Lebensmittel im Überschuss und Überfluss: Wie dieses Startup dagegen vorgeht

Die Regale im Supermarkt sind immer voll. Konsument:innen kennen es nicht anders, als dass sie alle erdenklichen Lebensmittel jederzeit einkaufen können. Der Preis dafür ist für die Umwelt jedoch hoch. Es wird zu viel produziert, zu viel weggeschmissen.

Das Startup SPRK.global geht mit Künstlicher Intelligenz und Technologie dagegen vor. Es setzt schon früh an der Lieferkette an, nicht erst ganz am Ende, beim Abfall der Verbraucher:innen. Wir haben mit Gründer Alexander Piutti gesprochen. Er erzählt, was genau die Idee von SPRK.global ist, was das Startup macht und wie er überhaupt dazu gekommen ist.

Was ist das große Problem bei der Diskussion um Lebensmittelverschwendung?

Grundsätzlich ist es gut, dass das Problem der Lebensmittelverschwendung immer stärker in das öffentliche Bewusstsein gelangt. Was mir bei der Debatte aber auffällt – sei es im öffentlichen Raum oder in der Politik – ist, dass der Fokus zu häufig bei den Verbraucher:innen und dem Einzelhandel liegt. Ich denke dabei an Fragen rund um das Legalisieren des Containerns, das Mindesthaltbarkeitsdatum oder dazu, wie Verbraucher:innen nachhaltiger einkaufen und konsumieren können. Das sind wichtige Fragen, aber sie zäumen das Pferd von hinten auf.

Denn um die Lebensmittelverschwendung wirklich einzudämmen, müssen wir schauen, wo sie entsteht und das ist größtenteils schon am Anfang und in der Mitte der Lieferkette. Grund dafür ist, dass kein Akteur der Lieferkette eine Unterversorgung riskieren möchte und so im Resultat zu viel Ware produziert, bestellt und vorgehalten wird. Das führt zu einer globalen Lebensmittelüberproduktion von derzeit 40 Prozent, was natürlich eine gigantische Ressourcenverschwendung ist und einen entsprechenden Klimaschaden nach sich zieht. 
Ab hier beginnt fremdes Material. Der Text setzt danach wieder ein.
-- pv_equiv track=rewrite | github.com/wjh4sg/PlotPilot | application/engine/services/word_control_service.py | _trim_by_visible_chars
-- ===== SOURCE A (Python) =====
-- def _trim_by_visible_chars(text: str, target: int) -> str:
--     pieces: list[str] = []
--     visible = 0
--     for char in text:
--         if not char.isspace():
--             visible += 1
--         if visible > target:
--             break
--         pieces.append(char)
--     return "".join(pieces).rstrip()
-- ===== SOURCE B (Python) =====
-- def _trim_by_visible_chars(text: str, target: int) -> str:
--     visible = 0
--     for i, char in enumerate(text):
--         if not char.isspace():
--             visible += 1
--             if visible > target:
--                 return text[:i].rstrip()
--     return text.rstrip()
-- ===== Notes on version B (the rewrite author's own statement) =====
-- stated objective: simpler
-- what changed: B computes the cut index with a counter over enumerate and produces the result with one slice + rstrip, instead of appending kept characters to a list and joining; spaces after the last counted visible char need no special handling because rstrip removes them.
import Mathlib
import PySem

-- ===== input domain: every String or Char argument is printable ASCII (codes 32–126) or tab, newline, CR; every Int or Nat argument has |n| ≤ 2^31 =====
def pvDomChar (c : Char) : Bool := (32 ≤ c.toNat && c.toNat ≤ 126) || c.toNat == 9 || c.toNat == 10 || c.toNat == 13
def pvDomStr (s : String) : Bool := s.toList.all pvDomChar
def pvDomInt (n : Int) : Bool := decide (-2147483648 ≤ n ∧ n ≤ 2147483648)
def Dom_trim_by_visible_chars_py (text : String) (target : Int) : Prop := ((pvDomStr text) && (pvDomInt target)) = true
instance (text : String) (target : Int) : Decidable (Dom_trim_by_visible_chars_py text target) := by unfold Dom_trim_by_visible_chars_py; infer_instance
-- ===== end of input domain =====

-- B computes the cut index with a counter over enumerate and builds the result with one
-- slice + rstrip, instead of appending kept characters to a list and joining (objective: simpler).

-- ===== PORT A =====
-- 'visible += 1 if not char.isspace()': the updated counter after one char
def pvVis (c : Char) (visible : Int) : Int :=
  if !(PySem.Chars.isspace c) then visible + 1 else visible

-- the for-loop of A: state = (visible, pieces); break returns the pieces so far
def pvTrimALoop (cs : List Char) (target : Int) (visible : Int) (pieces : List Char) : List Char :=
  match cs with
  | [] => pieces
  | c :: rest =>
    if pvVis c visible > target then pieces
    else pvTrimALoop rest target (pvVis c visible) (pieces ++ [c])

def trim_by_visible_chars_py (text : String) (target : Int) : String :=
  PySem.Str.rstrip (String.ofList (pvTrimALoop text.toList target 0 []))

-- ===== PORT B =====
-- the for-loop of B over enumerate(text): returns the index i at which to cut, or none
def pvTrimBLoop (pairs : List (Int × Char)) (target : Int) (visible : Int) : Option Int :=
  match pairs with
  | [] => none
  | (i, c) :: rest =>
    if !(PySem.Chars.isspace c) then
      if visible + 1 > target then some i
      else pvTrimBLoop rest target (visible + 1)
    else pvTrimBLoop rest target visible

def trim_by_visible_chars_py_alt (text : String) (target : Int) : String :=
  match pvTrimBLoop (PySem.List.enumerate text.toList 0) target 0 with
  | some i => PySem.Str.rstrip (String.ofList (PySem.List.slice text.toList none (some i)))
  | none => PySem.Str.rstrip text

-- ===== PRECONDITION & SPEC =====
def Spec_trim_by_visible_chars_py (text : String) (target : Int) (out : String) : Prop := out = trim_by_visible_chars_py_alt text target
instance (text : String) (target : Int) (out : String) : Decidable (Spec_trim_by_visible_chars_py text target out) := by unfold Spec_trim_by_visible_chars_py; infer_instance

-- ===== CLAIM (what is proved, stated in full; the proofs are below) =====
def Claim_equal_trim_by_visible_chars_py : Prop := ∀ (text : String) (target : Int), Dom_trim_by_visible_chars_py text target → Spec_trim_by_visible_chars_py text target (trim_by_visible_chars_py text target)

-- ===== LEMMAS AND PROOFS =====

-- if B's loop stops, it stops at an index of the enumerated list, so at least the start
theorem pvTrimBLoop_ge (cs : List Char) (s : Int) (target visible i : Int)
    (h : pvTrimBLoop (PySem.List.enumerate cs s) target visible = some i) : s ≤ i := by
  induction cs generalizing s visible with
  | nil => simp [PySem.List.enumerate_nil, pvTrimBLoop] at h
  | cons c rest ih =>
    rw [PySem.List.enumerate_cons] at h
    simp only [pvTrimBLoop] at h
    by_cases hs : PySem.Chars.isspace c
    · rw [if_neg (by simp [hs])] at h
      have := ih (s + 1) visible h
      omega
    · rw [if_pos (by simp [hs])] at h
      by_cases hv : visible + 1 > target
      · rw [if_pos hv] at h
        injection h with h
        omega
      · rw [if_neg hv] at h
        have := ih (s + 1) (visible + 1) h
        omega

-- main invariant (target not exceeded yet): A's loop result is pieces ++ the prefix B cuts
theorem pvTrimLoop_eq (cs : List Char) (s : Int) (target visible : Int) (pieces : List Char)
    (hv : visible ≤ target) :
    pvTrimALoop cs target visible pieces =
      pieces ++ (match pvTrimBLoop (PySem.List.enumerate cs s) target visible with
                 | some i => cs.take (i - s).toNat
                 | none => cs) := by
  induction cs generalizing s visible pieces with
  | nil => simp [pvTrimALoop, PySem.List.enumerate_nil, pvTrimBLoop]
  | cons c rest ih =>
    rw [PySem.List.enumerate_cons]
    unfold pvTrimALoop pvTrimBLoop pvVis
    by_cases hs : PySem.Chars.isspace c
    · simp only [hs, Bool.not_true, Bool.false_eq_true, ite_false]
      have hnb : ¬ visible > target := by omega
      simp only [if_neg hnb]
      rw [ih (s + 1) visible (pieces ++ [c]) hv]
      cases hB : pvTrimBLoop (PySem.List.enumerate rest (s + 1)) target visible with
      | none => simp
      | some i =>
        have hge := pvTrimBLoop_ge rest (s + 1) target visible i hB
        have : (i - s).toNat = (i - (s + 1)).toNat + 1 := by omega
        simp [this]
    · simp only [hs, Bool.not_false, if_pos]
      by_cases hv1 : visible + 1 > target
      · simp only [if_pos hv1]
        simp
      · simp only [if_neg hv1]
        rw [ih (s + 1) (visible + 1) (pieces ++ [c]) (by omega)]
        cases hB : pvTrimBLoop (PySem.List.enumerate rest (s + 1)) target (visible + 1) with
        | none => simp
        | some i =>
          have hge := pvTrimBLoop_ge rest (s + 1) target (visible + 1) i hB
          have : (i - s).toNat = (i - (s + 1)).toNat + 1 := by omega
          simp [this]

-- when the count already exceeds target, B's cut prefix (resp. the whole string) is all spaces
theorem pvTrimBLoop_spaces (cs : List Char) (s : Int) (target visible : Int) (hv : target < visible) :
    (match pvTrimBLoop (PySem.List.enumerate cs s) target visible with
     | some i => ∀ c ∈ cs.take (i - s).toNat, PySem.Chars.isspace c = true
     | none => ∀ c ∈ cs, PySem.Chars.isspace c = true) := by
  induction cs generalizing s visible with
  | nil => simp [PySem.List.enumerate_nil, pvTrimBLoop]
  | cons c rest ih =>
    rw [PySem.List.enumerate_cons]
    unfold pvTrimBLoop
    by_cases hs : PySem.Chars.isspace c
    · simp only [hs, Bool.not_true, Bool.false_eq_true, ite_false]
      have := ih (s + 1) visible hv
      cases hB : pvTrimBLoop (PySem.List.enumerate rest (s + 1)) target visible with
      | none =>
        rw [hB] at this
        simpa [hs] using this
      | some i =>
        rw [hB] at this
        have hge := pvTrimBLoop_ge rest (s + 1) target visible i hB
        have hnat : (i - s).toNat = (i - (s + 1)).toNat + 1 := by omega
        simp only [hnat, List.take_succ_cons]
        intro x hx
        rcases List.mem_cons.mp hx with h | h
        · subst h; exact hs
        · exact this x h
    · have hv1 : visible + 1 > target := by omega
      simp only [hs, Bool.not_false, if_pos, if_pos hv1]
      simp

-- rstrip of an all-space list is empty
theorem pvRstrip_all_space (l : List Char) (h : ∀ c ∈ l, PySem.Chars.isspace c = true) :
    PySem.Chars.rstrip l = [] := by
  unfold PySem.Chars.rstrip
  have : l.reverse.dropWhile PySem.Chars.isspace = [] := by
    apply List.dropWhile_eq_nil_iff.mpr
    intro x hx
    exact h x (List.mem_reverse.mp hx)
  simp [this]

-- two strings whose char lists have equal rstrip give equal Str.rstrip
theorem pvStrRstrip_eq (a b : String) (h : PySem.Chars.rstrip a.toList = PySem.Chars.rstrip b.toList) :
    PySem.Str.rstrip a = PySem.Str.rstrip b := by
  apply String.toList_injective
  rw [PySem.Str.toList_rstrip, PySem.Str.toList_rstrip, h]

-- ===== VERDICT (by name: the statement is the Claim_ definition above) =====
theorem pvToList_ofList (l : List Char) : (String.ofList l).toList = l := by simp

theorem trim_by_visible_chars_py_spec : Claim_equal_trim_by_visible_chars_py := by
  intro text target _
  unfold Spec_trim_by_visible_chars_py trim_by_visible_chars_py trim_by_visible_chars_py_alt
  by_cases ht : (0 : Int) ≤ target
  · -- target ≥ 0: the loop invariant applies directly
    rw [pvTrimLoop_eq text.toList 0 target 0 [] ht]
    cases hB : pvTrimBLoop (PySem.List.enumerate text.toList 0) target 0 with
    | none =>
      apply pvStrRstrip_eq
      simp
    | some i =>
      have hge := pvTrimBLoop_ge text.toList 0 target 0 i hB
      dsimp only
      rw [PySem.List.slice_to _ hge]
      simp
  · -- target < 0: both sides are all-space lists before rstrip, hence both ""
    have hlt : target < 0 := by omega
    have hA : pvTrimALoop text.toList target 0 [] = [] := by
      cases text.toList with
      | nil => rfl
      | cons c rest =>
        unfold pvTrimALoop
        by_cases hs : PySem.Chars.isspace c <;> simp [pvVis, hs] <;> omega
    have hSp := pvTrimBLoop_spaces text.toList 0 target 0 hlt
    cases hB : pvTrimBLoop (PySem.List.enumerate text.toList 0) target 0 with
    | none =>
      rw [hB] at hSp
      dsimp only
      rw [hA]
      apply pvStrRstrip_eq
      rw [pvToList_ofList, pvRstrip_all_space _ hSp, pvRstrip_all_space [] (by simp)]
    | some i =>
      rw [hB] at hSp
      simp only [Int.sub_zero] at hSp
      have hge := pvTrimBLoop_ge text.toList 0 target 0 i hB
      dsimp only
      rw [PySem.List.slice_to _ hge, hA]
      apply pvStrRstrip_eq
      rw [pvToList_ofList, pvToList_ofList, pvRstrip_all_space _ hSp,
        pvRstrip_all_space [] (by simp)]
Der Abfall bei Verbraucher:innen ist nur ein Teil. Wo in der Lieferkette findet die meiste Verschwendung statt?

Pro Jahr werden weltweit 2,5 Milliarden Tonnen an Lebensmitteln verschwendet, in Deutschland davon alleine zwölf bis 20 Tonnen. Laut dem WWF fallen 60 Prozent der Lebensmittelüberschüsse bereits am Anfang und in der Mitte der Lieferkette an – das heißt in der Agrarwirtschaft, bei den Importeur:innen, Produzent:innen und Großhändler:innen. Allein in Deutschland fallen jährlich am Anfang und in der Mitte der Lieferkette circa zehn Millionen Tonnen Überschuss an, eine unfassbare Menge.
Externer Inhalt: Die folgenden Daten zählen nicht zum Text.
-- pv_equiv track=rewrite | github.com/AI-project-Alogrithms/AI-project-Algorithms | algorithms/Week_05/softeer_7367_백트레킹_jiho.py | comb_max
-- ===== SOURCE A (Python) =====
-- def comb_max(arr):
--     max_ending_here = max_so_far = arr[0]
--     max_sum = [0]*len(arr)
--     max_sum[0] = arr[0]
--     for i in range(1,len(arr)):
--         max_ending_here = max(arr[i], max_ending_here + arr[i])
--         max_so_far = max(max_so_far, max_ending_here)
--         max_sum[i] = max_so_far
--     return max_sum
-- ===== SOURCE B (Python) =====
-- def comb_max(arr):
--     # Naive nested scan: best non-empty subarray sum within arr[0:i+1] for each i.
--     res = []
--     for i in range(len(arr)):
--         e = max(sum(arr[j:i + 1]) for j in range(i + 1))
--         res.append(e if not res else max(res[-1], e))
--     return res
-- ===== Notes on version B (the rewrite author's own statement) =====
-- stated objective: alternative
-- what changed: Replaces Kadane's O(n) running-recurrence with a naive nested scan that, for each prefix end i, takes the maximum of all non-empty subarray sums ending at i via explicit slices, combined with the running best.
-- outside the precondition, e.g. on comb_max([]): A raises IndexError, B returns []
-- crash fix: On the empty list A raises IndexError (first-element access); B returns the empty list. — e.g. on comb_max([]): A raises IndexError, B returns []
import Mathlib
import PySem

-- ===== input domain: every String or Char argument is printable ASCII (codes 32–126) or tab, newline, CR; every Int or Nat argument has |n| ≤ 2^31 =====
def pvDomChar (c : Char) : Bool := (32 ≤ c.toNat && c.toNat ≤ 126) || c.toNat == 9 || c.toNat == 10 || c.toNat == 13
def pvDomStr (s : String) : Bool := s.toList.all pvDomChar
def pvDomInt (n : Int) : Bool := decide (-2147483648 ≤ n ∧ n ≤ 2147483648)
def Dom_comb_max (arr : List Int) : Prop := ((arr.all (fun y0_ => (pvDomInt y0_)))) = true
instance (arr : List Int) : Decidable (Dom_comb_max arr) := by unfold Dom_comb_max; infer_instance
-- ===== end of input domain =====

-- B is a structurally different (naive nested-scan, per-prefix maximum over explicit slices)
-- re-implementation of A's Kadane recurrence; 'alternative' objective, no speed claim.
-- A raises IndexError on the empty list (first-element access); B returns [] there (Raises_ block below).

-- ===== PORT A =====
-- the first-element access raises IndexError on []; Pre_ excludes the empty list, so the default 0 is never used.
-- max_sum = [0]*len(arr) is written at indices 0,1,…,len-1 in order: modelled by appending.
def comb_max (arr : List Int) : List Int :=
  let a0 := PySem.List.pyGetD arr 0 0
  let r := (PySem.List.pyRange 1 (arr.length : Int) 1).foldl
      (fun (st : Int × Int × List Int) i =>
        let x := PySem.List.pyGetD arr i 0  -- i always in range
        let meh := max x (st.1 + x)
        let msf := max st.2.1 meh
        (meh, msf, st.2.2 ++ [msf]))
      (a0, a0, [a0])
  r.2.2

-- ===== PORT B =====
-- e = max(sum(arr[j:i+1]) for j in range(i+1)): build the candidate list, fold max over it
-- (the list is nonempty for i ≥ 0, so the [] branch is unreachable).
def combEndMax (arr : List Int) (i : Int) : Int :=
  match (PySem.List.pyRange 0 (i + 1) 1).map
      (fun j => (PySem.List.slice arr (some j) (some (i + 1))).sum) with
  | [] => 0
  | v :: vs => vs.foldl max v

def comb_max_alt (arr : List Int) : List Int :=
  (PySem.List.pyRange 0 (arr.length : Int) 1).foldl
    (fun res i =>
      let e := combEndMax arr i
      res ++ [match res.getLast? with  -- 'e if not res else max(res[-1], e)'
              | none => e
              | some b => max b e])
    []

-- ===== PRECONDITION & SPEC =====
-- Pre_ excludes only the empty list, on which A raises IndexError at its first-element access.
def Pre_comb_max (arr : List Int) : Prop := arr ≠ []
instance (arr : List Int) : Decidable (Pre_comb_max arr) := by unfold Pre_comb_max; infer_instance
def pvWitness_comb_max : List Int := [2, -5, 3, 1]

-- On the empty list A raises IndexError (first-element access); B returns [].
def Raises_comb_max (arr : List Int) : Prop := arr = []
instance (arr : List Int) : Decidable (Raises_comb_max arr) := by unfold Raises_comb_max; infer_instance
def pvRaiseWitness_comb_max : List Int := []
def pvRaiseWitnessOut_comb_max : List Int := []

def Spec_comb_max (arr : List Int) (out : List Int) : Prop := out = comb_max_alt arr
instance (arr : List Int) (out : List Int) : Decidable (Spec_comb_max arr out) := by unfold Spec_comb_max; infer_instance

-- ===== CLAIM (what is proved, stated in full; the proofs are below) =====
def Claim_equal_comb_max : Prop := ∀ (arr : List Int), Dom_comb_max arr → Pre_comb_max arr → Spec_comb_max arr (comb_max arr)
def Claim_raises_comb_max : Prop := (∀ (arr : List Int), Dom_comb_max arr → Raises_comb_max arr → ¬ Pre_comb_max arr) ∧ (Dom_comb_max (pvRaiseWitness_comb_max) ∧ Raises_comb_max (pvRaiseWitness_comb_max) ∧ comb_max_alt (pvRaiseWitness_comb_max) = pvRaiseWitnessOut_comb_max)

-- ===== LEMMAS AND PROOFS =====

-- fmax l = foldl max over a nonempty list (the shape both ports reduce to)
def fmax (l : List Int) : Int :=
  match l with
  | [] => 0
  | v :: vs => vs.foldl max v

-- candidate sums in Nat form: sums of arr[j:i+1] for j = 0..i
def cand (arr : List Int) (i : Nat) : List Int :=
  (List.range (i + 1)).map (fun j => ((arr.drop j).take (i + 1 - j)).sum)

-- E/M: Kadane's two running values, as functions of the index
def Efn (arr : List Int) (i : Nat) : Int := fmax (cand arr i)
def Mfn (arr : List Int) : Nat → Int
  | 0 => Efn arr 0
  | i + 1 => max (Mfn arr i) (Efn arr (i + 1))

theorem fmax_map_add (v a : Int) (vs : List Int) :
    (vs.map (· + a)).foldl max (v + a) = vs.foldl max v + a := by
  induction vs generalizing v with
  | nil => simp
  | cons x xs ih => simpa [max_add_add_right] using ih (max v x)

theorem cand_succ (arr : List Int) (i : Nat) (h : i + 1 < arr.length) :
    cand arr (i + 1) = (cand arr i).map (· + arr[i + 1]) ++ [arr[i + 1]] := by
  unfold cand
  rw [List.range_succ, List.map_append, List.map_map]
  congr 1
  · apply List.map_congr_left
    intro j hj
    have hji : j ≤ i := by simpa [Nat.lt_succ_iff] using List.mem_range.mp hj
    have h1 : i + 1 + 1 - j = (i + 1 - j) + 1 := by omega
    have h2 : (arr.drop j)[i + 1 - j]? = some arr[i + 1] := by
      rw [List.getElem?_drop]
      have : j + (i + 1 - j) = i + 1 := by omega
      rw [this]
      exact List.getElem?_eq_getElem h
    simp [h1, List.take_add_one, h2]
  · have h1 : i + 1 + 1 - (i + 1) = 1 := by omega
    have h2 : (arr.drop (i + 1)).take 1 = [arr[i + 1]] := by
      have hlt : i + 1 < arr.length := h
      rw [List.take_one]
      simp [List.head?_drop, List.getElem?_eq_getElem hlt]
    simp [h1, h2]

theorem cand_zero (arr : List Int) (h : 0 < arr.length) :
    cand arr 0 = [arr[0]] := by
  unfold cand
  have : arr.take 1 = [arr[0]] := by
    rw [List.take_one]; simp [List.head?_eq_getElem?, List.getElem?_eq_getElem h]
  simp [this]

theorem Efn_zero (arr : List Int) (h : 0 < arr.length) : Efn arr 0 = arr[0] := by
  simp [Efn, cand_zero arr h, fmax]

theorem Efn_succ (arr : List Int) (i : Nat) (h : i + 1 < arr.length) :
    Efn arr (i + 1) = max (Efn arr i + arr[i + 1]) arr[i + 1] := by
  unfold Efn
  rw [cand_succ arr i h]
  have hc : cand arr i ≠ [] := by simp [cand]
  obtain ⟨v, vs, hvv⟩ := List.exists_cons_of_ne_nil hc
  simp [hvv, fmax, fmax_map_add]

-- bridge: the B port's combEndMax at a Nat index is Efn
theorem combEndMax_natCast (arr : List Int) (i : Nat) :
    combEndMax arr (i : Int) = Efn arr i := by
  have hr : (PySem.List.pyRange 0 ((i : Int) + 1) 1).map
      (fun j => (PySem.List.slice arr (some j) (some ((i : Int) + 1))).sum) = cand arr i := by
    have hcast : ((i : Int) + 1) = ((i + 1 : Nat) : Int) := by push_cast; ring
    rw [hcast, PySem.List.pyRange_zero_natCast, List.map_map]
    unfold cand
    apply List.map_congr_left
    intro j _
    rw [Function.comp_apply, PySem.List.slice_natCast]
  unfold combEndMax Efn
  rw [hr]
  rfl

-- A-side invariant: the fold over range(1, k) lands on (Efn (k-1), Mfn (k-1), map Mfn (range k))
theorem A_invariant (arr : List Int) (h0 : 0 < arr.length) (k : Nat)
    (hk1 : 1 ≤ k) (hkn : k ≤ arr.length) :
    (PySem.List.pyRange 1 (k : Int) 1).foldl
      (fun (st : Int × Int × List Int) i =>
        let x := PySem.List.pyGetD arr i 0
        let meh := max x (st.1 + x)
        let msf := max st.2.1 meh
        (meh, msf, st.2.2 ++ [msf]))
      (arr[0], arr[0], [arr[0]]) =
    (Efn arr (k - 1), Mfn arr (k - 1), (List.range k).map (Mfn arr)) := by
  induction k with
  | zero => omega
  | succ m ih =>
    by_cases hm : m = 0
    · subst hm
      simp [Efn_zero arr h0, Mfn, List.range_succ]
    · have hm1 : 1 ≤ m := Nat.one_le_iff_ne_zero.mpr hm
      have hmn : m ≤ arr.length := by omega
      have hmlt : m < arr.length := by omega
      have hsplit : PySem.List.pyRange 1 ((m + 1 : Nat) : Int) 1 =
          PySem.List.pyRange 1 ((m : Nat) : Int) 1 ++ [(m : Int)] := by
        have : ((m + 1 : Nat) : Int) = ((m : Nat) : Int) + 1 := by push_cast; ring
        rw [this]
        exact PySem.List.pyRange_one_succ_right (by exact_mod_cast hm1)
      rw [hsplit, List.foldl_append, ih hm1 hmn]
      have hget : PySem.List.pyGetD arr ((m : Nat) : Int) 0 = arr[m] := by
        rw [PySem.List.pyGetD_natCast]
        exact List.getD_eq_getElem arr 0 hmlt
      have hE : Efn arr m = max arr[m] (Efn arr (m - 1) + arr[m]) := by
        obtain ⟨j, rfl⟩ : ∃ j, m = j + 1 := ⟨m - 1, by omega⟩
        rw [Efn_succ arr j hmlt]
        simp [max_comm]
      have hM : Mfn arr m = max (Mfn arr (m - 1)) (Efn arr m) := by
        obtain ⟨j, rfl⟩ : ∃ j, m = j + 1 := ⟨m - 1, by omega⟩
        simp [Mfn]
      simp only [List.foldl_cons, List.foldl_nil, hget]
      rw [← hE]
      refine Prod.ext (by simp) (Prod.ext (by simp [hM]) ?_)
      simp [List.range_succ, hM]

-- B-side invariant: the fold over range(0, k) builds map Mfn (range k)
theorem B_invariant (arr : List Int) (k : Nat) :
    (PySem.List.pyRange 0 (k : Int) 1).foldl
      (fun res i =>
        let e := combEndMax arr i
        res ++ [match res.getLast? with
                | none => e
                | some b => max b e])
      [] = (List.range k).map (Mfn arr) := by
  induction k with
  | zero =>
    simp
  | succ m ih =>
    have hsplit : PySem.List.pyRange 0 ((m + 1 : Nat) : Int) 1 =
        PySem.List.pyRange 0 ((m : Nat) : Int) 1 ++ [(m : Int)] := by
      have : ((m + 1 : Nat) : Int) = ((m : Nat) : Int) + 1 := by push_cast; ring
      rw [this]
      exact PySem.List.pyRange_one_succ_right (by positivity)
    rw [hsplit, List.foldl_append, ih]
    simp only [List.foldl_cons, List.foldl_nil, combEndMax_natCast]
    cases m with
    | zero => simp [Mfn, List.range_succ]
    | succ j =>
      have hlast : ((List.range (j + 1)).map (Mfn arr)).getLast? = some (Mfn arr j) := by
        rw [List.range_succ]
        simp
      rw [hlast]
      simp [List.range_succ, Mfn]

-- ===== VERDICT (by name: the statement is the Claim_ definition above) =====
theorem comb_max_spec : Claim_equal_comb_max := by
  intro arr _ hpre
  have h0 : 0 < arr.length := List.length_pos_iff.mpr hpre
  unfold Spec_comb_max comb_max comb_max_alt
  have ha0 : PySem.List.pyGetD arr 0 0 = arr[0] := by
    rw [PySem.List.pyGetD_zero]
    exact List.getD_eq_getElem arr 0 h0
  simp only [ha0]
  rw [A_invariant arr h0 arr.length h0 (le_refl _), B_invariant arr arr.length]

@[simp] theorem comb_max_raises : Claim_raises_comb_max := by
  unfold Claim_raises_comb_max
  exact ⟨fun arr _ hr => by simp [Pre_comb_max, Raises_comb_max] at *; exact hr, by decide⟩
Seit der Gründung von SPRK.global im März 2020 wissen wir, was das in der Praxis bedeutet. Wir haben bis dato einige hundert Tonnen an Überschüssen aus der Lieferkette erfolgreich umverteilt oder verarbeiten lassen. In Relation zu der Gesamtmenge ist das derzeit jedoch nur ein Bruchteil des Potentials. Aber alleine diese Tonnagen führen uns vor Augen, wie viel Überschussware tatsächlich im Markt ist und im schlimmsten Fall in der Tonne landet. Das wollen wir ändern.

Wie will SPRK da helfen?

Wir sind fest davon überzeugt, dass sich das Problem der Lebensmittelüberschüsse lösen lässt und zwar, indem wir entlang der Lieferkette ansetzen. Die Lebensmittelkrise und die Klimakrise gehen Hand in Hand – wenn wir helfen, die Lebensmittellieferkette effizienter aufzustellen, schützen wir Klima und Ressourcen. Konkret geht es uns darum, einen Sekundärmarkt für überschüssige Lebensmittel aufzubauen.

Wie sieht das aus?

Aktuell bauen wir unsere B2B-Handelsplattform auf, über die die Teilnehmer:innen der Lieferkette vernetzt werden sollen: Auf der einen Seite stehen als Lieferant:innen die Landwirt:innen, Importeur:innen, Produzent:innen, Lebensmittelzentrallager oder Großhändler:innen und auf der anderen Seite stehen als Abnehmer:innen lebensmittelverarbeitende Betriebe sowie Kantinen, Gastronom:innen, Caterer und gemeinnützige Organisationen.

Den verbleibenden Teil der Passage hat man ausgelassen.